EXERCISE OBJECTIVE: Below are entries. Reproduce exactly the lines between the line holding "have hPne : P" and the line holding "exact ⟨m, rfl⟩", inclusive, and only those.

Stored items
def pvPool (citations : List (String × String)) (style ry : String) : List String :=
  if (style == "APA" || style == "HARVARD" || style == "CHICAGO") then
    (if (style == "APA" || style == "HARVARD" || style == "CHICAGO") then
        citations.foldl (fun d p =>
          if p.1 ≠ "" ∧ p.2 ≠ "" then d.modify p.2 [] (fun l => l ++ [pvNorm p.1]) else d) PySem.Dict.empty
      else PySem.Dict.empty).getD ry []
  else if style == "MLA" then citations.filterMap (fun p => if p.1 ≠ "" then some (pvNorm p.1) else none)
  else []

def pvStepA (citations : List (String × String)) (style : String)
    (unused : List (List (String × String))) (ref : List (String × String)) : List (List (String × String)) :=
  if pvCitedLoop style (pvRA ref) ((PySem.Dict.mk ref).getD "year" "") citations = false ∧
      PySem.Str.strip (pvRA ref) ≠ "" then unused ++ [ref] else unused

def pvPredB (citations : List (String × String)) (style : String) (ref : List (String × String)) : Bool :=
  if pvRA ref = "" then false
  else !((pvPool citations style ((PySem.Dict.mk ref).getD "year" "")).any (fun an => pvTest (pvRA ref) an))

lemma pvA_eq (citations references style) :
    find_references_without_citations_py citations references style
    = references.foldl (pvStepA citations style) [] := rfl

---

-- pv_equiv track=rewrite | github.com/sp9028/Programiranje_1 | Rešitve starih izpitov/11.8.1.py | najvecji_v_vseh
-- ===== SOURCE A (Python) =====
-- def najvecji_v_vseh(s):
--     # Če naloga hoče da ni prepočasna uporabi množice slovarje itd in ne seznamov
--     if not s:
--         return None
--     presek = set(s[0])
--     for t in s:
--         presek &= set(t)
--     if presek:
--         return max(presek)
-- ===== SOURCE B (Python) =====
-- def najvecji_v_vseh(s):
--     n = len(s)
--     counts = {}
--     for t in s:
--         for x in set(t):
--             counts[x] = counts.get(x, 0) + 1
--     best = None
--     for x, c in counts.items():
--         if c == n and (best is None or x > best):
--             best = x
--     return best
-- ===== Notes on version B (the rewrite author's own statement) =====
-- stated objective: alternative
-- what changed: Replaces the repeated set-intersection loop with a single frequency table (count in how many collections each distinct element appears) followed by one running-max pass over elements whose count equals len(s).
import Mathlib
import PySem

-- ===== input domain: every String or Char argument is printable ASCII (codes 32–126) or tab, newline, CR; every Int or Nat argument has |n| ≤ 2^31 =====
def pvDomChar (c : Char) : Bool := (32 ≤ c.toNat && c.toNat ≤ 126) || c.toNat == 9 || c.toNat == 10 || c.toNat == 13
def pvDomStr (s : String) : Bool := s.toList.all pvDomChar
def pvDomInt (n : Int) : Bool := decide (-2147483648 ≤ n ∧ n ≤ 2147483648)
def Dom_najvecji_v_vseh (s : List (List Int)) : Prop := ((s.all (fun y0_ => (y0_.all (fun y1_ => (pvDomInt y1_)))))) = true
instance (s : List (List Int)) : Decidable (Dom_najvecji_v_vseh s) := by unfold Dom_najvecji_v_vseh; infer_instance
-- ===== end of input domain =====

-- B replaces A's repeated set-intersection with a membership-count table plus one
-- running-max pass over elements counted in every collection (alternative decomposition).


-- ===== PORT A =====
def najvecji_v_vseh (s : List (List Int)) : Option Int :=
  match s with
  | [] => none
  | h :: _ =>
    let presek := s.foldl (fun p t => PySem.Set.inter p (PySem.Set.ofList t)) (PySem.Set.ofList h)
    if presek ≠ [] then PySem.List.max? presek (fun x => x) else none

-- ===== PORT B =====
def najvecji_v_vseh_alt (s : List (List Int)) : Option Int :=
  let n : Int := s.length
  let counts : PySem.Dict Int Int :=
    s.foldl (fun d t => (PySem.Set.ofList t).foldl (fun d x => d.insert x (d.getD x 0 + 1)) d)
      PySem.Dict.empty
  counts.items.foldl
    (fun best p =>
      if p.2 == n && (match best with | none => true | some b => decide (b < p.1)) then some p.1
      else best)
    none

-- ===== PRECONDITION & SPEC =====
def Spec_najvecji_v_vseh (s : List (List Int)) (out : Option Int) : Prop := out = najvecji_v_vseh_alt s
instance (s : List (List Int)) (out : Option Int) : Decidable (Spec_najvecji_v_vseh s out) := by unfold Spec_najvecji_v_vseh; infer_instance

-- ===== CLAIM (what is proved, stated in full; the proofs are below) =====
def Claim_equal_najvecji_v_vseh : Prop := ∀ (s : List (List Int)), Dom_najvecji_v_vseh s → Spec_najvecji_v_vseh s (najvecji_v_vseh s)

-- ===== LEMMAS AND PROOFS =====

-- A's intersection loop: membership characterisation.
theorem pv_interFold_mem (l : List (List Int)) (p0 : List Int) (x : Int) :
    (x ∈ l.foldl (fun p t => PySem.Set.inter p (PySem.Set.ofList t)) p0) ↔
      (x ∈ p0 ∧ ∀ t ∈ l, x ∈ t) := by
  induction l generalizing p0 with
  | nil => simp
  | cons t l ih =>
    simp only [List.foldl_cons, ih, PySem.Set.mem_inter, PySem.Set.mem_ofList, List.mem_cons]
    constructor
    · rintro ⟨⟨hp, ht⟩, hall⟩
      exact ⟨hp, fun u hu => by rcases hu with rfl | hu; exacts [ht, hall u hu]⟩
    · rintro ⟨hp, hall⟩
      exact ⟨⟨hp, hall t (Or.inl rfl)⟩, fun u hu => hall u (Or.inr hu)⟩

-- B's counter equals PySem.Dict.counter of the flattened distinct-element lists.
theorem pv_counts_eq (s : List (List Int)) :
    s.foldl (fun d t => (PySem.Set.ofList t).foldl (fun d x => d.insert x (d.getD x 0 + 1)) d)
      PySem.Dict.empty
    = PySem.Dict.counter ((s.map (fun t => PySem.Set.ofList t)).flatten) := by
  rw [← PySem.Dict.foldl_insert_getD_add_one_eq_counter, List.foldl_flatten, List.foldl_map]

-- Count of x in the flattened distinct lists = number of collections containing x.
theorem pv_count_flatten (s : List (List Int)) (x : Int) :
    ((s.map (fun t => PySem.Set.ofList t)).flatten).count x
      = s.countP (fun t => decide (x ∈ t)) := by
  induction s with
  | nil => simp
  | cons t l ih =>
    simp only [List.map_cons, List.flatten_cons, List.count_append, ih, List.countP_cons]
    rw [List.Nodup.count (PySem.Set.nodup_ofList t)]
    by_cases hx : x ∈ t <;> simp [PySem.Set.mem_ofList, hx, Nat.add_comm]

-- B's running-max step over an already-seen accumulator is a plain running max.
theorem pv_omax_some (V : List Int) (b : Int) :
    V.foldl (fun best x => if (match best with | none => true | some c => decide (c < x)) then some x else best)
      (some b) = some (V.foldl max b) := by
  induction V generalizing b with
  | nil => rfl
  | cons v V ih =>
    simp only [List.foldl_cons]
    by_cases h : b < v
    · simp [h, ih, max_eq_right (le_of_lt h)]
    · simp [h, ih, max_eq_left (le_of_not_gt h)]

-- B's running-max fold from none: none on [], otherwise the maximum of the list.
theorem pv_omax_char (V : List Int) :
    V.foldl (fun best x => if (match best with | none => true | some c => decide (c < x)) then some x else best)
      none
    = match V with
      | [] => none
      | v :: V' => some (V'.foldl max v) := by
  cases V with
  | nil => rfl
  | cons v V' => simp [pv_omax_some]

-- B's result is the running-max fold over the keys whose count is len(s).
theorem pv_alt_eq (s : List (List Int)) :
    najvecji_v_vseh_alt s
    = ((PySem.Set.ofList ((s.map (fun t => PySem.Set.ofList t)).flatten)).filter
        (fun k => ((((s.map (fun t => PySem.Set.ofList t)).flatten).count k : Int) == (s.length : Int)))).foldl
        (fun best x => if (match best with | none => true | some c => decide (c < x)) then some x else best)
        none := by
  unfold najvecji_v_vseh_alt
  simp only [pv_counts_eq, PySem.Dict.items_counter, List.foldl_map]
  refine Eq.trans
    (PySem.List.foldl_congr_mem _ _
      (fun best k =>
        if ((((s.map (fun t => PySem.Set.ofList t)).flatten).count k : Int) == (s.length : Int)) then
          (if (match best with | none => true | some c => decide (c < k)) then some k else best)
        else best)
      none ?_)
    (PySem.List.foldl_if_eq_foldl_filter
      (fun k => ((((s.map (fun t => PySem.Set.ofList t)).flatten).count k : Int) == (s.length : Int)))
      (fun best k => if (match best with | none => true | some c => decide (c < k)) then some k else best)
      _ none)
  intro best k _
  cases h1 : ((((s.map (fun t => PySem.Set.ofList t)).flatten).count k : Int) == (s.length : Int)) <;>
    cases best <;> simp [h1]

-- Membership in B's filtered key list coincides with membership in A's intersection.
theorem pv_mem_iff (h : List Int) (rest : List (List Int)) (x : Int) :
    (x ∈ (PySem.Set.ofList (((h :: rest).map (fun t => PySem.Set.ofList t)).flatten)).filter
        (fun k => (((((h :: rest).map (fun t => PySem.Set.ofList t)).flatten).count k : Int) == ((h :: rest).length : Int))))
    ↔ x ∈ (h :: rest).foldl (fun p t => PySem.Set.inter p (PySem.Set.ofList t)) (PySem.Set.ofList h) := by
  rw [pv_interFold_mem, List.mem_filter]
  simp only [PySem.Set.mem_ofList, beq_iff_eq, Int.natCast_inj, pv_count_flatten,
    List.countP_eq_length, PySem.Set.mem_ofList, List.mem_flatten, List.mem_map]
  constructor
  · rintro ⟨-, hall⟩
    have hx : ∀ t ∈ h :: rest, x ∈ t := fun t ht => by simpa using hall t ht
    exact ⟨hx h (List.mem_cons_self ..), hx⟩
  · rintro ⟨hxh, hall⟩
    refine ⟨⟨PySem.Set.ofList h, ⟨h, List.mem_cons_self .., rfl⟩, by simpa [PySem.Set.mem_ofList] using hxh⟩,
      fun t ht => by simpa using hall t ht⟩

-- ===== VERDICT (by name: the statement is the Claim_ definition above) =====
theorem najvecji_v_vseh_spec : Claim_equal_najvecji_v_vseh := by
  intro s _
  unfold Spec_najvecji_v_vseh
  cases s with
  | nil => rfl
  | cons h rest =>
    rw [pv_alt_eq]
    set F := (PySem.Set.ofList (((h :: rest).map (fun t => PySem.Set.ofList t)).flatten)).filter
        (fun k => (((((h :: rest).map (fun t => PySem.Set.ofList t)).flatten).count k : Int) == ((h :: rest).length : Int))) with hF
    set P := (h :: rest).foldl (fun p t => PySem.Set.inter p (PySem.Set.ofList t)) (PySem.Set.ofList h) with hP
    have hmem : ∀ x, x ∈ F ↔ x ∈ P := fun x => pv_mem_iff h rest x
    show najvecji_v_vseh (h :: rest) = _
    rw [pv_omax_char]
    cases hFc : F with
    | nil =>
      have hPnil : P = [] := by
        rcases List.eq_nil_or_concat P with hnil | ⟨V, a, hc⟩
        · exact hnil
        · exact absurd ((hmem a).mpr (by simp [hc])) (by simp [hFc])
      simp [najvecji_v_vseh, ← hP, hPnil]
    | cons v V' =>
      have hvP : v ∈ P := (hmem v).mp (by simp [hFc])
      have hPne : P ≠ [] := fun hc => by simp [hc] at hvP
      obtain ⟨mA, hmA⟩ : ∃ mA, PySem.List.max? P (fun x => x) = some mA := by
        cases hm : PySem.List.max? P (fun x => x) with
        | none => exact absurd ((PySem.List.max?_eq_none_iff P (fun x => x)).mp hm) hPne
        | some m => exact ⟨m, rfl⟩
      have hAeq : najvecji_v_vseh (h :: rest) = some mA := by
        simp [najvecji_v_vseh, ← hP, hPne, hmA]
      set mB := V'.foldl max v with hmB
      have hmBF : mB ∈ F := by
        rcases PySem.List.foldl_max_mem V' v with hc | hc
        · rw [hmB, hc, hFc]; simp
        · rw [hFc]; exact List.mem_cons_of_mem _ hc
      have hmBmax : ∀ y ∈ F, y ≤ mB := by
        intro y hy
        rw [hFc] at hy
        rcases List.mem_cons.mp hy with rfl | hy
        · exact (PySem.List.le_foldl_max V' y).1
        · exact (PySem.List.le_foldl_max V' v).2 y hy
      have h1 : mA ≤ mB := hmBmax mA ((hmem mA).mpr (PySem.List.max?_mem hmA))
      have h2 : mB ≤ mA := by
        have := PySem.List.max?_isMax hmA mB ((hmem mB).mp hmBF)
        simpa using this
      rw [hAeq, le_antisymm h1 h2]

RESPONSE AREA:
      have hPne : P ≠ [] := fun hc => by simp [hc] at hvP
      obtain ⟨mA, hmA⟩ : ∃ mA, PySem.List.max? P (fun x => x) = some mA := by
        cases hm : PySem.List.max? P (fun x => x) with
        | none => exact absurd ((PySem.List.max?_eq_none_iff P (fun x => x)).mp hm) hPne
        | some m => exact ⟨m, rfl⟩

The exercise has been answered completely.